__REQUIRED ACTION__. Look through the material below and copy exactly the lines from the line with "List.append_assoc, modifyHead_idfun]" to the line with "simpa using replace_go_repC", those two lines included.

__DATA FOR ANALYSIS__.
━━━━━━━━━━━━━━━━━━━━━━━━━━━━━━

-- pv_equiv track=rewrite | github.com/pypi-data/pypi-mirror-176 | packages/robotframework-dictkeyallpaths/robotframework-dictkeyallpaths-0.2.15.tar.gz/robotframework-dictkeyallpaths-0.2.15/DictAllPaths/getDictAllPaths.py | __setFormatRobotPath
-- ===== SOURCE A (Python) =====
-- def __setFormatRobotPath(keyPath):
--     keyPath=keyPath.replace("[",",[")
--     pathList=keyPath.split(",")
--     robotDictPath=""
--     for item in pathList:
--         if (item.find("[") == -1):  # If it not List
--             robotDictPath=robotDictPath + "['" + item + "']"
--         else:
--             robotDictPath=robotDictPath + item
--     robotDictPath=robotDictPath.replace("['']","")
--     return robotDictPath
-- ===== SOURCE B (Python) =====
-- def __setFormatRobotPath(keyPath):
--     # Single left-to-right character scan with a name buffer and a verbatim flag,
--     # instead of replace-then-split-then-rejoin.
--     out = ""
--     buf = ""
--     verbatim = False
--     for ch in keyPath:
--         if ch == '[':
--             out += buf if verbatim else "['" + buf + "']"
--             buf = "["
--             verbatim = True
--         elif ch == ',':
--             out += buf if verbatim else "['" + buf + "']"
--             buf = ""
--             verbatim = False
--         else:
--             buf += ch
--     out += buf if verbatim else "['" + buf + "']"
--     return out.replace("['']", "")
-- ===== Notes on version B (the rewrite author's own statement) =====
-- stated objective: alternative
-- what changed: B scans the input once left to right with a name buffer and a verbatim flag, flushing the buffer at each bracket-open or comma character, instead of A's pipeline of a global replace, a split on commas and a per-item substring search; the final strip of empty-key wrappers is kept.
import Mathlib
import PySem

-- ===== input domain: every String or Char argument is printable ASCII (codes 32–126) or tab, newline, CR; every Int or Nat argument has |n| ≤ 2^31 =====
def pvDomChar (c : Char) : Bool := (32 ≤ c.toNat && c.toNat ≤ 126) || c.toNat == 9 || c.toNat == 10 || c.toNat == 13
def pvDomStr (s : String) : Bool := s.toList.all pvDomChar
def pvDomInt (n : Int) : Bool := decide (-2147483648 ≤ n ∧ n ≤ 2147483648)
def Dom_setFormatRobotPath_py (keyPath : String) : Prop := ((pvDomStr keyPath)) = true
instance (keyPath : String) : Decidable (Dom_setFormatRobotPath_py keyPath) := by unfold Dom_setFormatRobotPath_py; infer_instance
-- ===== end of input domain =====

-- B re-decomposes A as one character scan (name buffer + verbatim flag) instead of
-- replace/split/per-item-find; same cost, different structure.

-- ===== PORT A =====
-- Literal transliteration of A: insert a comma before every bracket-open, split on commas,
-- fold wrapping bracket-free items as quoted keys and copying bracket items verbatim,
-- then strip empty-key wrappers.
def setFormatRobotPath_py (keyPath : String) : String :=
  let s := PySem.Chars.replace keyPath.toList ['['] [',', '[']
  let pathList := PySem.Chars.splitOn s [',']
  let robot := pathList.foldl
    (fun acc item =>
      if PySem.Chars.find item ['['] = -1 then
        acc ++ ['[', '\''] ++ item ++ ['\'', ']']
      else
        acc ++ item) []
  String.ofList (PySem.Chars.replace robot ['[', '\'', '\'', ']'] [])

-- ===== PORT B =====
-- flush: emit the buffer verbatim if it is a bracket group, else wrapped as ['buf']
def pvFlush (buf : List Char) (verb : Bool) : List Char :=
  if verb then buf else ['[', '\''] ++ buf ++ ['\'', ']']

def setFormatRobotPath_py_alt (keyPath : String) : String :=
  let st := keyPath.toList.foldl
    (fun (st : List Char × List Char × Bool) ch =>
      if ch = '[' then (st.1 ++ pvFlush st.2.1 st.2.2, ['['], true)
      else if ch = ',' then (st.1 ++ pvFlush st.2.1 st.2.2, [], false)
      else (st.1, st.2.1 ++ [ch], st.2.2)) (([], [], false) : List Char × List Char × Bool)
  String.ofList (PySem.Chars.replace (st.1 ++ pvFlush st.2.1 st.2.2) ['[', '\'', '\'', ']'] [])

-- ===== PRECONDITION & SPEC =====
def Spec_setFormatRobotPath_py (keyPath : String) (out : String) : Prop := out = setFormatRobotPath_py_alt keyPath
instance (keyPath : String) (out : String) : Decidable (Spec_setFormatRobotPath_py keyPath out) := by unfold Spec_setFormatRobotPath_py; infer_instance

-- ===== CLAIM (what is proved, stated in full; the proofs are below) =====
def Claim_equal_setFormatRobotPath_py : Prop := ∀ (keyPath : String), Dom_setFormatRobotPath_py keyPath → Spec_setFormatRobotPath_py keyPath (setFormatRobotPath_py keyPath)

-- ===== LEMMAS AND PROOFS =====

-- reference form of A's first replace ("[" -> ",[")
def repC : List Char → List Char
  | [] => []
  | c :: t => if c = '[' then ',' :: '[' :: repC t else c :: repC t

-- reference form of split on ','
def splitC : List Char → List (List Char)
  | [] => [[]]
  | c :: t => if c = ',' then [] :: splitC t else (splitC t).modifyHead (c :: ·)

-- what A's loop body appends for one item
def wrapA (item : List Char) : List Char :=
  if PySem.Chars.find item ['['] = -1 then ['[', '\''] ++ item ++ ['\'', ']'] else item

theorem replace_go_repC (l : List Char) : ∀ (fuel : Nat) (acc : List Char),
    l.length ≤ fuel →
    PySem.Chars.replace.go ['['] [',', '['] fuel l acc = acc.reverse ++ repC l := by
  induction l with
  | nil =>
    intro fuel acc _
    cases fuel <;> simp [PySem.Chars.replace.go, repC]
  | cons c t ih =>
    intro fuel acc h
    cases fuel with
    | zero => simp at h
    | succ f =>
      by_cases hc : c = '['
      · subst hc
        have : List.isPrefixOf ['['] ('[' :: t) = true := by simp [List.isPrefixOf]
        simp [PySem.Chars.replace.go, this, repC, ih f _ (by simpa using h)]
      · have : List.isPrefixOf ['['] (c :: t) = false := by
          simp [List.isPrefixOf]; exact fun h' => hc h'.symm
        simp [PySem.Chars.replace.go, this, repC, hc, ih f _ (by simpa using h)]

theorem splitOn_go_splitC (l : List Char) : ∀ (fuel : Nat) (cur : List Char) (acc : List (List Char)),
    l.length < fuel →
    PySem.Chars.splitOn.go [','] fuel l cur acc
      = acc.reverse ++ (splitC l).modifyHead (cur.reverse ++ ·) := by
  induction l with
  | nil =>
    intro fuel cur acc h
    cases fuel with
    | zero => simp at h
    | succ f => simp [PySem.Chars.splitOn.go, splitC]
  | cons c t ih =>
    intro fuel cur acc h
    cases fuel with
    | zero => simp at h
    | succ f =>
      by_cases hc : c = ','
      · subst hc
        have hp : List.isPrefixOf [','] (',' :: t) = true := by simp [List.isPrefixOf]
        have := ih f [] (cur.reverse :: acc) (by simpa using h)
        simp [PySem.Chars.splitOn.go, hp, splitC, this]
        cases splitC t <;> simp
      · have hp : List.isPrefixOf [','] (c :: t) = false := by
          simp [List.isPrefixOf]; exact fun h' => hc h'.symm
        have := ih f (c :: cur) acc (by simpa using h)
        simp only [PySem.Chars.splitOn.go, hp, Bool.false_eq_true, if_false, this, splitC, hc]
        cases splitC t with
        | nil => simp
        | cons hd tl => simp

theorem modifyHead_idfun {α : Type} (l : List α) : l.modifyHead (fun x => x) = l := by
  cases l <;> simp

theorem modifyHead_modifyHead {α : Type} (l : List α) (f g : α → α) :
    (l.modifyHead f).modifyHead g = l.modifyHead (fun x => g (f x)) := by
  cases l <;> simp

theorem foldl_wrapA (items : List (List Char)) : ∀ (acc : List Char),
    items.foldl
      (fun acc item =>
        if PySem.Chars.find item ['['] = -1 then
          acc ++ ['[', '\''] ++ item ++ ['\'', ']']
        else
          acc ++ item) acc
      = acc ++ items.flatMap wrapA := by
  induction items with
  | nil => intro acc; simp
  | cons hd tl ih =>
    intro acc
    rw [List.foldl_cons]
    by_cases h : PySem.Chars.find hd ['['] = -1
    · rw [if_pos h, ih]
      simp [wrapA, h, List.append_assoc]
    · rw [if_neg h, ih]
      simp [wrapA, h, List.append_assoc]

theorem singleton_infix_iff (a : Char) (l : List Char) : [a] <:+: l ↔ a ∈ l := by
  constructor
  · intro h
    exact h.mem (by simp)
  · intro h
    obtain ⟨p, q, hpq⟩ := List.append_of_mem h
    exact ⟨p, q, by simp [hpq]⟩

theorem wrapA_of_flag (buf : List Char) (verb : Bool) (hv : verb = true ↔ '[' ∈ buf) :
    wrapA buf = pvFlush buf verb := by
  unfold wrapA pvFlush
  by_cases hm : '[' ∈ buf
  · have hinf : ['['] <:+: buf := (singleton_infix_iff _ _).2 hm
    have : PySem.Chars.find buf ['['] ≠ -1 := (PySem.Chars.find_ne_neg_one_iff _ _).2 hinf
    simp [this, hv.2 hm]
  · have : PySem.Chars.find buf ['['] = -1 :=
      (PySem.Chars.find_eq_neg_one_iff _ _).2 (fun h => hm ((singleton_infix_iff _ _).1 h))
    have hvf : verb = false := by
      cases verb
      · rfl
      · exact absurd (hv.1 rfl) hm
    simp [this, hvf]

theorem B_main (s : List Char) : ∀ (out buf : List Char) (verb : Bool),
    (verb = true ↔ '[' ∈ buf) →
    (let st := s.foldl
        (fun (st : List Char × List Char × Bool) ch =>
          if ch = '[' then (st.1 ++ pvFlush st.2.1 st.2.2, ['['], true)
          else if ch = ',' then (st.1 ++ pvFlush st.2.1 st.2.2, [], false)
          else (st.1, st.2.1 ++ [ch], st.2.2)) ((out, buf, verb));
      st.1 ++ pvFlush st.2.1 st.2.2)
      = out ++ ((splitC (repC s)).modifyHead (buf ++ ·)).flatMap wrapA := by
  induction s with
  | nil =>
    intro out buf verb hv
    simp [repC, splitC, wrapA_of_flag buf verb hv]
  | cons c t ih =>
    intro out buf verb hv
    simp only [List.foldl_cons]
    by_cases hc : c = '['
    · subst hc
      rw [if_pos rfl]
      have hstep := ih (out ++ pvFlush buf verb) ['['] true (by simp)
      simp only at hstep
      rw [hstep]
      simp [repC, splitC, wrapA_of_flag buf verb hv, List.flatMap_cons, List.append_assoc]
    · rw [if_neg hc]
      by_cases hcc : c = ','
      · subst hcc
        rw [if_pos rfl]
        have hstep := ih (out ++ pvFlush buf verb) [] false (by simp)
        simp only at hstep
        rw [hstep]
        simp [repC, splitC, hc, wrapA_of_flag buf verb hv, List.flatMap_cons,
          List.append_assoc, modifyHead_idfun]
      · rw [if_neg hcc]
        have hv' : verb = true ↔ '[' ∈ buf ++ [c] := by
          rw [List.mem_append, List.mem_singleton]
          constructor
          · intro h; exact Or.inl (hv.1 h)
          · rintro (h | h)
            · exact hv.2 h
            · exact absurd h.symm hc
        have hstep := ih out (buf ++ [c]) verb hv'
        simp only at hstep
        rw [hstep]
        have hfun : (fun x => (buf ++ [c]) ++ x) = ((buf ++ ·) ∘ (c :: ·)) := by
          funext x; simp
        simp only [repC, splitC, if_neg hc, if_neg hcc, modifyHead_modifyHead]
        rw [hfun]
        rfl

theorem A_main (s : List Char) :
    (PySem.Chars.splitOn (PySem.Chars.replace s ['['] [',', '[']) [',']).foldl
      (fun acc item =>
        if PySem.Chars.find item ['['] = -1 then
          acc ++ ['[', '\''] ++ item ++ ['\'', ']']
        else
          acc ++ item) []
      = (splitC (repC s)).flatMap wrapA := by
  have hrep : PySem.Chars.replace s ['['] [',', '['] = repC s := by
    unfold PySem.Chars.replace
    simpa using replace_go_repC s s.length [] le_rfl
  have hsplit : PySem.Chars.splitOn (repC s) [','] = splitC (repC s) := by
    unfold PySem.Chars.splitOn
    have := splitOn_go_splitC (repC s) ((repC s).length + 1) [] [] (by omega)
    simpa [modifyHead_idfun] using this
  rw [hrep, hsplit, foldl_wrapA]
  simp

-- ===== VERDICT (by name: the statement is the Claim_ definition above) =====
theorem setFormatRobotPath_py_spec : Claim_equal_setFormatRobotPath_py := by
  intro keyPath _
  unfold Spec_setFormatRobotPath_py
  have hB := B_main keyPath.toList [] [] false (by simp)
  simp only [List.nil_append, modifyHead_idfun] at hB
  simp only [setFormatRobotPath_py, setFormatRobotPath_py_alt]
  rw [A_main keyPath.toList]
  rw [hB]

━━━━━━━━━━━━━━━━━━━━━━━━━━━━━━

__ANSWER FOR THIS EXERCISE__.
          List.append_assoc, modifyHead_idfun]
      · rw [if_neg hcc]
        have hv' : verb = true ↔ '[' ∈ buf ++ [c] := by
          rw [List.mem_append, List.mem_singleton]
          constructor
          · intro h; exact Or.inl (hv.1 h)
          · rintro (h | h)
            · exact hv.2 h
            · exact absurd h.symm hc
        have hstep := ih out (buf ++ [c]) verb hv'
        simp only at hstep
        rw [hstep]
        have hfun : (fun x => (buf ++ [c]) ++ x) = ((buf ++ ·) ∘ (c :: ·)) := by
          funext x; simp
        simp only [repC, splitC, if_neg hc, if_neg hcc, modifyHead_modifyHead]
        rw [hfun]
        rfl

theorem A_main (s : List Char) :
    (PySem.Chars.splitOn (PySem.Chars.replace s ['['] [',', '[']) [',']).foldl
      (fun acc item =>
        if PySem.Chars.find item ['['] = -1 then
          acc ++ ['[', '\''] ++ item ++ ['\'', ']']
        else
          acc ++ item) []
      = (splitC (repC s)).flatMap wrapA := by
  have hrep : PySem.Chars.replace s ['['] [',', '['] = repC s := by
    unfold PySem.Chars.replace
    simpa using replace_go_repC s s.length [] le_rfl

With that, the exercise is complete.